On their Federal income tax return for 1988, signed October 15, 1989, petitioners deducted the amount of $321,951 on Schedule D, Part I, as a short-term capital loss. Petitioners offset substantial long-term capital gains by the amount of the loss claimed. The corporation continued to do business a year or two after 1989.

Opinion

Petitioner did not appear at trial of this case, and respondent orally moved to dismiss as to him for lack of prosecution. Petitioner failed to sign the stipulation, which was executed only by petitioner Myrna X. Goran (Mrs. Goran). Because Mrs. Goran was present and called as a witness the accountant who prepared petitioners' tax returns, trial proceeded. Respondent's oral motion to dismiss will be granted, but the decision to be entered herein will take account of the parties' stipulation and our resolution of the issue presented.
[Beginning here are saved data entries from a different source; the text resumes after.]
-- ===== VERDICT (by name: the statement is the Claim_ definition above) =====
theorem compute_leaf_paths_from_unique_paths_spec : Claim_equal_compute_leaf_paths_from_unique_paths := by
  unfold Claim_equal_compute_leaf_paths_from_unique_paths
  intro paths _
  unfold Spec_compute_leaf_paths_from_unique_paths
  unfold compute_leaf_paths_from_unique_paths compute_leaf_paths_from_unique_paths_alt
  simp only [pv_foldl_skip, PySem.List.slice_from_one, PySem.List.dedup_eq_ofList,
    PySem.Set.ofList_ofList, PySem.Set.diff, PySem.Set.empty]
  rw [← PySem.Set.ofList_eq_foldl, pv_sorted_eq]
  set P := paths.filter (fun p => !p.isEmpty) with hP
  set U := PySem.Set.ofList P with hU
  apply List.filter_congr
  intro x hxU
  beta_reduce
  congr 1
  rw [Bool.eq_iff_iff, PySem.Set.contains_iff, PySem.Set.contains_iff]
  -- facts about x and the sorted list
  have hxne : x ≠ [] := by
    rcases List.mem_filter.mp ((PySem.Set.mem_ofList P x).mp hxU) with ⟨-, hne⟩
    simpa using hne
  have hnd : (@PySem.List.sorted (List String) (List (List Char)) List.instLinearOrder.toLT LinearOrder.toDecidableLT U pvKey false).Nodup := (@PySem.List.sorted_perm (List String) (List (List Char)) List.instLinearOrder.toLT LinearOrder.toDecidableLT U pvKey false).symm.nodup
    (PySem.Set.nodup_ofList P)
  have hnd' : List.Pairwise (fun a b : List String => a ≠ b) (@PySem.List.sorted (List String) (List (List Char)) List.instLinearOrder.toLT LinearOrder.toDecidableLT U pvKey false) := hnd
  have hstrict : (@PySem.List.sorted (List String) (List (List Char)) List.instLinearOrder.toLT LinearOrder.toDecidableLT U pvKey false).Pairwise (fun a b => pvKey a < pvKey b) := by
    refine ((PySem.List.sorted_pairwise U pvKey).and hnd').imp ?_
    rintro a b ⟨hle, hne⟩
    exact lt_of_le_of_ne hle (fun h => hne (pv_key_injective h))
  have hmem : ∀ y : List String, y ∈ (@PySem.List.sorted (List String) (List (List Char)) List.instLinearOrder.toLT LinearOrder.toDecidableLT U pvKey false) ↔ y ∈ U :=
    fun y => @PySem.List.mem_sorted (List String) (List (List Char)) List.instLinearOrder.toLT LinearOrder.toDecidableLT U pvKey false y
  -- rewrite A's nested loop as one update per path
  rw [show (fun (acc : PySem.Set (List String)) (p : List String) =>
        (PySem.List.pyRange 1 (p.length : Int) 1).foldl
          (fun acc2 i => PySem.Set.add acc2 (PySem.List.slice p none (some i))) acc)
      = (fun acc p => PySem.Set.update acc
          ((PySem.List.pyRange 1 (p.length : Int) 1).map
            (fun i => PySem.List.slice p none (some i)))) from
    funext fun acc => funext fun p => (PySem.Set.update_map_eq_foldl_add _ _ _).symm]
  rw [pv_mem_foldl_update]
  simp only [PySem.Set.mem_ofList, List.mem_map, List.mem_filter, decide_eq_true_eq,
    List.not_mem_nil, false_or]
  constructor
  · rintro ⟨p, hpU, i, hi, heq⟩
    obtain ⟨hpp1, hpp2⟩ := (pv_range_prefix_iff p x hxne).mp ⟨i, hi, heq.symm⟩
    obtain ⟨pq, hpq, hfst, hpre⟩ :=
      (pv_succ_char (@PySem.List.sorted (List String) (List (List Char)) List.instLinearOrder.toLT LinearOrder.toDecidableLT U pvKey false) hstrict x ((hmem x).mpr hxU)).mp ⟨p, (hmem p).mpr hpU, hpp1, hpp2⟩
    refine ⟨pq, ⟨hpq, ?_⟩, hfst⟩
    rw [hfst]
    exact (pv_slice_pred_iff x pq.2).mpr hpre
  · rintro ⟨pq, ⟨hpq, hpred⟩, hfst⟩
    have hpre : x <+: pq.2 := by
      rw [← hfst]
      exact (pv_slice_pred_iff pq.1 pq.2).mp hpred
    obtain ⟨q, hq, hqpre, hqne⟩ :=
      (pv_succ_char (@PySem.List.sorted (List String) (List (List Char)) List.instLinearOrder.toLT LinearOrder.toDecidableLT U pvKey false) hstrict x ((hmem x).mpr hxU)).mpr ⟨pq, hpq, hfst, hpre⟩
    obtain ⟨i, hi, heq⟩ := (pv_range_prefix_iff q x hxne).mpr ⟨hqpre, hqne⟩
    exact ⟨q, (hmem q).mp hq, i, hi, heq.symm⟩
Petitioners have the burden of proving that they are entitled to the deduction claimed. Rule 142(a); Rockwell v. Commissioner [75-1 USTC ╤ 9324], 512 F.2d 882 (9th Cir. 1975), affg. [Dec. 31,430(M)] T.C. Memo. 1972-133. Their evidence in this case can only be characterized as flimsy and unpersuasive.

There is no evidence of the circumstances under which the "note" payable by petitioner's corporation to petitioners was executed or of the circumstances under which the advances allegedly represented by the note were made. The only testimony in the record is that the accountant who prepared petitioners' return, on October 15, 1989, made a decision to write-off the corporate note because, in his opinion, the note was of no value. His opinion was based on the loss reported on the 1988 corporate tax return and his belief that the corporation was losing money during 1989. He testified that he advised petitioner to file a bankruptcy petition, but petitioner declined to do so. The accountant did not have any knowledge of the alleged debt as of December 31, 1988, because he was not petitioners' accountant at that time.

Petitioners have totally failed to satisfy their burden of proof. Although their tax return treatment suggests that they are claiming a loss under section 166(d)(1)(B), they have not established the amount of advances to the corporation, that the advances were a bona fide debt rather than a capital contribution, or that the alleged debt became worthless during 1988. See Hardman v. United States [87-2 USTC ╤ 9523], 827 F.2d 1409, 1411-1412 (9th Cir. 1987); A. R. Lantz Co. v. United States [70-1 USTC ╤ 9308], 424 F.2d 1330 (9th Cir. 1970). If the advances were a capital contribution, they could not be deducted prior to the time that petitioner's interest in the corporation became totally worthless. See sec. 165(g)(1); sec. 1.165-5(c), Income Tax Regs. "A mere shrinkage in the value of the stock owned by the taxpayer, even though extensive, does not give rise to a deduction * * * if the stock has any recognizable value on the date claimed as the date of loss." Sec. 1.165-4(a), Income Tax Regs. The speculation of petitioners' accountant is inadequate for this purpose. The continuation of the business after 1989 suggests that it was premature to claim any deduction for 1988, regardless of the correct characterization of any advances actually made by petitioners to their corporation.

To reflect the stipulation and settlement of other issues,

Decision will be entered under Rule 155.